OFFSET
1,3
COMMENTS
The result for tournaments is well known (see the references). The recursive formula for general n is new.
From Laura Monroe, Jun 11 2020: (Start)
a(n) is the number of binary operations on n variables concatenated in a pairwise (or cascading) manner, where the operation is commutative, but not associative. This is proven in the Monroe et al. reference, Props. 13, 23, 24. The explicit formula given for general n is new.
One example of such an operation is given in the original sequence definition: the meaningfully different single-elimination tournaments on n teams, where the binary operation is the pairwise game.
Another example is floating-point addition: a(n) is the number of computationally equivalent pairwise summations on n floating-point numbers, using the IEEE 754 standard for floating-point arithmetic in very common use on digital systems in 2020. IEEE 754 guarantees pairwise commutativity of addition, but not associativity, and in fact can give different results for summations with the same summands having different groupings. (End)
REFERENCES
David, H. A. (1988). The Method of Paired Comparisons, 2nd Ed., New York: Oxford University Press. Page 123.
LINKS
Michel Marcus, Table of n, a(n) for n = 1..400
Laura Monroe and Vanessa Job, Computationally Inequivalent Summations and Their Parenthetic Forms, arXiv:2005.05387[cs.DM], 2020.

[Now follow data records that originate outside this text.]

-- pv_equiv track=rewrite | github.com/eusef/wwvb-decoder | tests/generate_test_data.py | generate_wwvb_frame_bits
-- ===== SOURCE A (Python) =====
-- def generate_wwvb_frame_bits(
--     year: int = 26, day: int = 64, hour: int = 3, minute: int = 18
-- ) -> list[str]:
--     """Generate the 60 symbols for a WWVB frame.
--
--     Uses the same logic as test_frame._make_test_frame.
--     """
--     bits = ["0"] * 60
--
--     # Markers
--     for pos in [0, 9, 19, 29, 39, 49]:
--         bits[pos] = "M"
--
--     # Minutes
--     min_tens = minute // 10
--     bits[1] = "1" if min_tens >= 4 else "0"
--     rem = min_tens % 4 if min_tens >= 4 else min_tens
--     bits[2] = "1" if rem >= 2 else "0"
--     bits[3] = "1" if (rem % 2) >= 1 else "0"
--
--     min_units = minute % 10
--     bits[5] = "1" if min_units & 8 else "0"
--     bits[6] = "1" if min_units & 4 else "0"
--     bits[7] = "1" if min_units & 2 else "0"
--     bits[8] = "1" if min_units & 1 else "0"
--
--     # Hours
--     hr_tens = hour // 10
--     bits[12] = "1" if hr_tens >= 2 else "0"
--     bits[13] = "1" if (hr_tens % 2) >= 1 else "0"
--
--     hr_units = hour % 10
--     bits[15] = "1" if hr_units & 8 else "0"
--     bits[16] = "1" if hr_units & 4 else "0"
--     bits[17] = "1" if hr_units & 2 else "0"
--     bits[18] = "1" if hr_units & 1 else "0"
--
--     # Day of year
--     day_h = day // 100
--     bits[22] = "1" if day_h >= 2 else "0"
--     bits[23] = "1" if (day_h % 2) >= 1 else "0"
--
--     day_t = (day % 100) // 10
--     bits[24] = "1" if day_t & 8 else "0"
--     bits[25] = "1" if day_t & 4 else "0"
--     bits[26] = "1" if day_t & 2 else "0"
--     bits[27] = "1" if day_t & 1 else "0"
--
--     day_u = day % 10
--     bits[30] = "1" if day_u & 8 else "0"
--     bits[31] = "1" if day_u & 4 else "0"
--     bits[32] = "1" if day_u & 2 else "0"
--     bits[33] = "1" if day_u & 1 else "0"
--
--     # DUT1 positive, value 2 (0.2s)
--     bits[36] = "1"
--     bits[38] = "1"
--     bits[42] = "1"  # weight 2
--
--     # Year
--     yr_tens = year // 10
--     bits[45] = "1" if yr_tens & 8 else "0"
--     bits[46] = "1" if yr_tens & 4 else "0"
--     bits[47] = "1" if yr_tens & 2 else "0"
--     bits[48] = "1" if yr_tens & 1 else "0"
--
--     yr_units = year % 10
--     bits[50] = "1" if yr_units & 8 else "0"
--     bits[51] = "1" if yr_units & 4 else "0"
--     bits[52] = "1" if yr_units & 2 else "0"
--     bits[53] = "1" if yr_units & 1 else "0"
--
--     # DST on
--     bits[57] = "1"
--     bits[58] = "1"
--
--     # Position 59 is the P0 marker (also next frame's reference)
--     # Critical for sync: two consecutive markers at :59 and :00
--     bits[59] = "M"
--
--     return bits
-- ===== SOURCE B (Python) =====
-- def generate_wwvb_frame_bits(
--     year: int = 26, day: int = 64, hour: int = 3, minute: int = 18
-- ) -> list[str]:
--     """Render each of the 60 positions from precomputed marker/one position lists."""
--     mt = minute // 10
--     rem = mt % 4 if mt >= 4 else mt
--     bcd = [(minute % 10, 5), (hour % 10, 15), (day % 100 // 10, 24),
--            (day % 10, 30), (year // 10, 45), (year % 10, 50)]
--     sat = [(rem, 2), (hour // 10, 12), (day // 100, 22)]
--     ones = [36, 38, 42, 57, 58]
--     if mt >= 4:
--         ones.append(1)
--     for v, s in bcd:
--         ones += [s + i for i, w in enumerate((8, 4, 2, 1)) if v & w]
--     for v, p in sat:
--         if v >= 2:
--             ones.append(p)
--         if v % 2 >= 1:
--             ones.append(p + 1)
--     markers = [0, 9, 19, 29, 39, 49, 59]
--     return ["M" if i in markers else "1" if i in ones else "0" for i in range(60)]
-- ===== Notes on version B (the rewrite author's own statement) =====
-- stated objective: alternative
-- what changed: B first computes the list of positions that carry a '1' (fixed positions plus data-driven BCD/tens field tables) and the marker positions, then renders the frame position by position over range(60) with membership tests, instead of A's sequence of in-place assignments into a preallocated 60-slot list.
import Mathlib
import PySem

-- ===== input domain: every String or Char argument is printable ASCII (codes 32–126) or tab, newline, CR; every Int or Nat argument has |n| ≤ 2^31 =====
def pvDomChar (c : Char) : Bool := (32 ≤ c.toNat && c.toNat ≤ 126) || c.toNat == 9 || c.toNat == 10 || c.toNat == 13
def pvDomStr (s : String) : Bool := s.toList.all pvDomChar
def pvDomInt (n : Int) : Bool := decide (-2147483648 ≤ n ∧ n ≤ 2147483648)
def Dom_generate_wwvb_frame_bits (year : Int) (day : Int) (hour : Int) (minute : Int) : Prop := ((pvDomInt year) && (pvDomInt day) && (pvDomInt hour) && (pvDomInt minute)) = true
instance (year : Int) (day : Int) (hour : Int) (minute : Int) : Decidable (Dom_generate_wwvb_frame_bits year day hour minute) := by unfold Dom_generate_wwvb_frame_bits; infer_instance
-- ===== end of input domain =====

-- B first computes the LIST OF POSITIONS carrying '1' (from field tables) and the marker
-- positions, then renders the 60 symbols by membership tests over range(60), instead of
-- mutating a preallocated 60-slot list field by field (objective: alternative decomposition).

-- ===== PORT A =====
-- literal transliteration of A: allocate 60 "0"s, set markers in a loop, then assign
-- each position in place (List.set), in A's exact order, with A's exact conditions.
def generate_wwvb_frame_bits (year : Int) (day : Int) (hour : Int) (minute : Int) : List String :=
  let bits := List.replicate 60 "0"
  let bits := [0, 9, 19, 29, 39, 49].foldl (fun (b : List String) (pos : Nat) => b.set pos "M") bits
  let min_tens := PySem.Int.floordiv minute 10
  let bits := bits.set 1 (if min_tens ≥ 4 then "1" else "0")
  let rem := if min_tens ≥ 4 then PySem.Int.mod min_tens 4 else min_tens
  let bits := bits.set 2 (if rem ≥ 2 then "1" else "0")
  let bits := bits.set 3 (if PySem.Int.mod rem 2 ≥ 1 then "1" else "0")
  let min_units := PySem.Int.mod minute 10
  let bits := bits.set 5 (if PySem.Int.band min_units 8 ≠ 0 then "1" else "0")
  let bits := bits.set 6 (if PySem.Int.band min_units 4 ≠ 0 then "1" else "0")
  let bits := bits.set 7 (if PySem.Int.band min_units 2 ≠ 0 then "1" else "0")
  let bits := bits.set 8 (if PySem.Int.band min_units 1 ≠ 0 then "1" else "0")
  let hr_tens := PySem.Int.floordiv hour 10
  let bits := bits.set 12 (if hr_tens ≥ 2 then "1" else "0")
  let bits := bits.set 13 (if PySem.Int.mod hr_tens 2 ≥ 1 then "1" else "0")
  let hr_units := PySem.Int.mod hour 10
  let bits := bits.set 15 (if PySem.Int.band hr_units 8 ≠ 0 then "1" else "0")
  let bits := bits.set 16 (if PySem.Int.band hr_units 4 ≠ 0 then "1" else "0")
  let bits := bits.set 17 (if PySem.Int.band hr_units 2 ≠ 0 then "1" else "0")
  let bits := bits.set 18 (if PySem.Int.band hr_units 1 ≠ 0 then "1" else "0")
  let day_h := PySem.Int.floordiv day 100
  let bits := bits.set 22 (if day_h ≥ 2 then "1" else "0")
  let bits := bits.set 23 (if PySem.Int.mod day_h 2 ≥ 1 then "1" else "0")
  let day_t := PySem.Int.floordiv (PySem.Int.mod day 100) 10
  let bits := bits.set 24 (if PySem.Int.band day_t 8 ≠ 0 then "1" else "0")
  let bits := bits.set 25 (if PySem.Int.band day_t 4 ≠ 0 then "1" else "0")
  let bits := bits.set 26 (if PySem.Int.band day_t 2 ≠ 0 then "1" else "0")
  let bits := bits.set 27 (if PySem.Int.band day_t 1 ≠ 0 then "1" else "0")
  let day_u := PySem.Int.mod day 10
  let bits := bits.set 30 (if PySem.Int.band day_u 8 ≠ 0 then "1" else "0")
  let bits := bits.set 31 (if PySem.Int.band day_u 4 ≠ 0 then "1" else "0")
  let bits := bits.set 32 (if PySem.Int.band day_u 2 ≠ 0 then "1" else "0")
  let bits := bits.set 33 (if PySem.Int.band day_u 1 ≠ 0 then "1" else "0")
  let bits := bits.set 36 "1"
  let bits := bits.set 38 "1"
  let bits := bits.set 42 "1"
  let yr_tens := PySem.Int.floordiv year 10
  let bits := bits.set 45 (if PySem.Int.band yr_tens 8 ≠ 0 then "1" else "0")
  let bits := bits.set 46 (if PySem.Int.band yr_tens 4 ≠ 0 then "1" else "0")
  let bits := bits.set 47 (if PySem.Int.band yr_tens 2 ≠ 0 then "1" else "0")
  let bits := bits.set 48 (if PySem.Int.band yr_tens 1 ≠ 0 then "1" else "0")
  let yr_units := PySem.Int.mod year 10
  let bits := bits.set 50 (if PySem.Int.band yr_units 8 ≠ 0 then "1" else "0")
  let bits := bits.set 51 (if PySem.Int.band yr_units 4 ≠ 0 then "1" else "0")
  let bits := bits.set 52 (if PySem.Int.band yr_units 2 ≠ 0 then "1" else "0")
  let bits := bits.set 53 (if PySem.Int.band yr_units 1 ≠ 0 then "1" else "0")
  let bits := bits.set 57 "1"
  let bits := bits.set 58 "1"
  let bits := bits.set 59 "M"
  bits

-- ===== PORT B =====
-- transliteration of Source B: collect the positions that carry '1' (fixed positions, the
-- BCD fields via an enumerate over the weights, the two-bit tens fields), then render
-- position by position over range(60) with membership tests.
def generate_wwvb_frame_bits_alt (year : Int) (day : Int) (hour : Int) (minute : Int) : List String :=
  let mt := PySem.Int.floordiv minute 10
  let rem := if mt ≥ 4 then PySem.Int.mod mt 4 else mt
  let bcd : List (Int × Int) :=
    [(PySem.Int.mod minute 10, 5), (PySem.Int.mod hour 10, 15),
     (PySem.Int.floordiv (PySem.Int.mod day 100) 10, 24), (PySem.Int.mod day 10, 30),
     (PySem.Int.floordiv year 10, 45), (PySem.Int.mod year 10, 50)]
  let sat : List (Int × Int) := [(rem, 2), (PySem.Int.floordiv hour 10, 12), (PySem.Int.floordiv day 100, 22)]
  let ones : List Int :=
    (([36, 38, 42, 57, 58] ++ (if mt ≥ 4 then [1] else []))
      ++ bcd.flatMap (fun p =>
          (PySem.List.enumerate [(8 : Int), 4, 2, 1]).flatMap (fun q =>
            if PySem.Int.band p.1 q.2 ≠ 0 then [p.2 + q.1] else [])))
      ++ sat.flatMap (fun p =>
          (if p.1 ≥ 2 then [p.2] else []) ++ (if PySem.Int.mod p.1 2 ≥ 1 then [p.2 + 1] else []))
  let markers : List Int := [0, 9, 19, 29, 39, 49, 59]
  (PySem.List.pyRange 0 60 1).map (fun i =>
    if i ∈ markers then "M" else if i ∈ ones then "1" else "0")

-- ===== PRECONDITION & SPEC =====
def Spec_generate_wwvb_frame_bits (year : Int) (day : Int) (hour : Int) (minute : Int) (out : List String) : Prop := out = generate_wwvb_frame_bits_alt year day hour minute
instance (year : Int) (day : Int) (hour : Int) (minute : Int) (out : List String) : Decidable (Spec_generate_wwvb_frame_bits year day hour minute out) := by unfold Spec_generate_wwvb_frame_bits; infer_instance

-- ===== CLAIM =====
def Claim_equal_generate_wwvb_frame_bits : Prop := ∀ (year : Int) (day : Int) (hour : Int) (minute : Int), Dom_generate_wwvb_frame_bits year day hour minute → Spec_generate_wwvb_frame_bits year day hour minute (generate_wwvb_frame_bits year day hour minute)

-- ===== VERDICT =====
theorem generate_wwvb_frame_bits_spec : Claim_equal_generate_wwvb_frame_bits := by
  intro year day hour minute _
  unfold Spec_generate_wwvb_frame_bits generate_wwvb_frame_bits generate_wwvb_frame_bits_alt
  simp [PySem.List.pyRange_one, List.range_succ, PySem.List.enumerate, List.flatMap,
    List.foldl, List.set, List.replicate]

T. V. Narayana, and F. Agyepong, Contributions to the Theory of Tournaments IV. A Comparison of Tournaments Through Probabilistic Completion, Cahiers BURO, Paris, 32 (1979), p. 21-34.
D. T. Searls, On the Probability of Winning With Different Tournament Procedures, Journal of the American Statistical Association, Vol. 58 Issue 304, 1963; 1064-1081.
FORMULA
a(n) = 1 if n = 1. a(n) = ((n!/((n/2)!*(n/2)!))*(a(n/2))^2)/2 if n is even. a(n) = ((n!/((((n-1)/2)!*((n+1)/2)!)))*a((n+1)/2)*a((n-1)/2)) if n is odd and > 1.
If n = 2^k, then a(n) = n!/(2^(n-1)).
a(n) = n!/(2^A268289(n-1)). When the explicit form for A268289 is used, this is also an explicit form. - Laura Monroe, Jun 11 2020
EXAMPLE
From Laura Monroe, Jun 11 2020: (Start)
For n=3, the a(3)=3 computationally inequivalent pairwise summations on the 3 summands a,b,c are: ((a+b)+c), ((a+c)+b) and ((b+c)+a).
For n=4, the a(4)=3 computationally inequivalent pairwise summations on 4 summands a,b,c,d are: ((a+b)+(c+d)), ((a+c)+(b+d)), and ((a+d)+(b+c)).
(End)
PROG
(PARI) a(n) = if (n==1, 1, if (n%2, n!/((((n-1)/2)!*((n+1)/2)!))*a((n+1)/2)*a((n-1)/2), ((n!/((n/2)!*(n/2)!))*(a(n/2))^2)/2)); \\ Michel Marcus, Jun 15 2020
(PARI) b(n) = if (n==0, 0, if (n%2, 2*b((n-1)/2)+1, b(n/2) + b(n/2-1))); \\ A268289
a(n) = n!/(2^b(n-1)); \\ Michel Marcus, Jun 16 2020
CROSSREFS
KEYWORD
nonn
AUTHOR
Lowell Bruce Anderson (landerso(AT)ida.org), Jun 29 2004
EXTENSIONS
a(23) from Laura Monroe, Jun 14 2020
STATUS
approved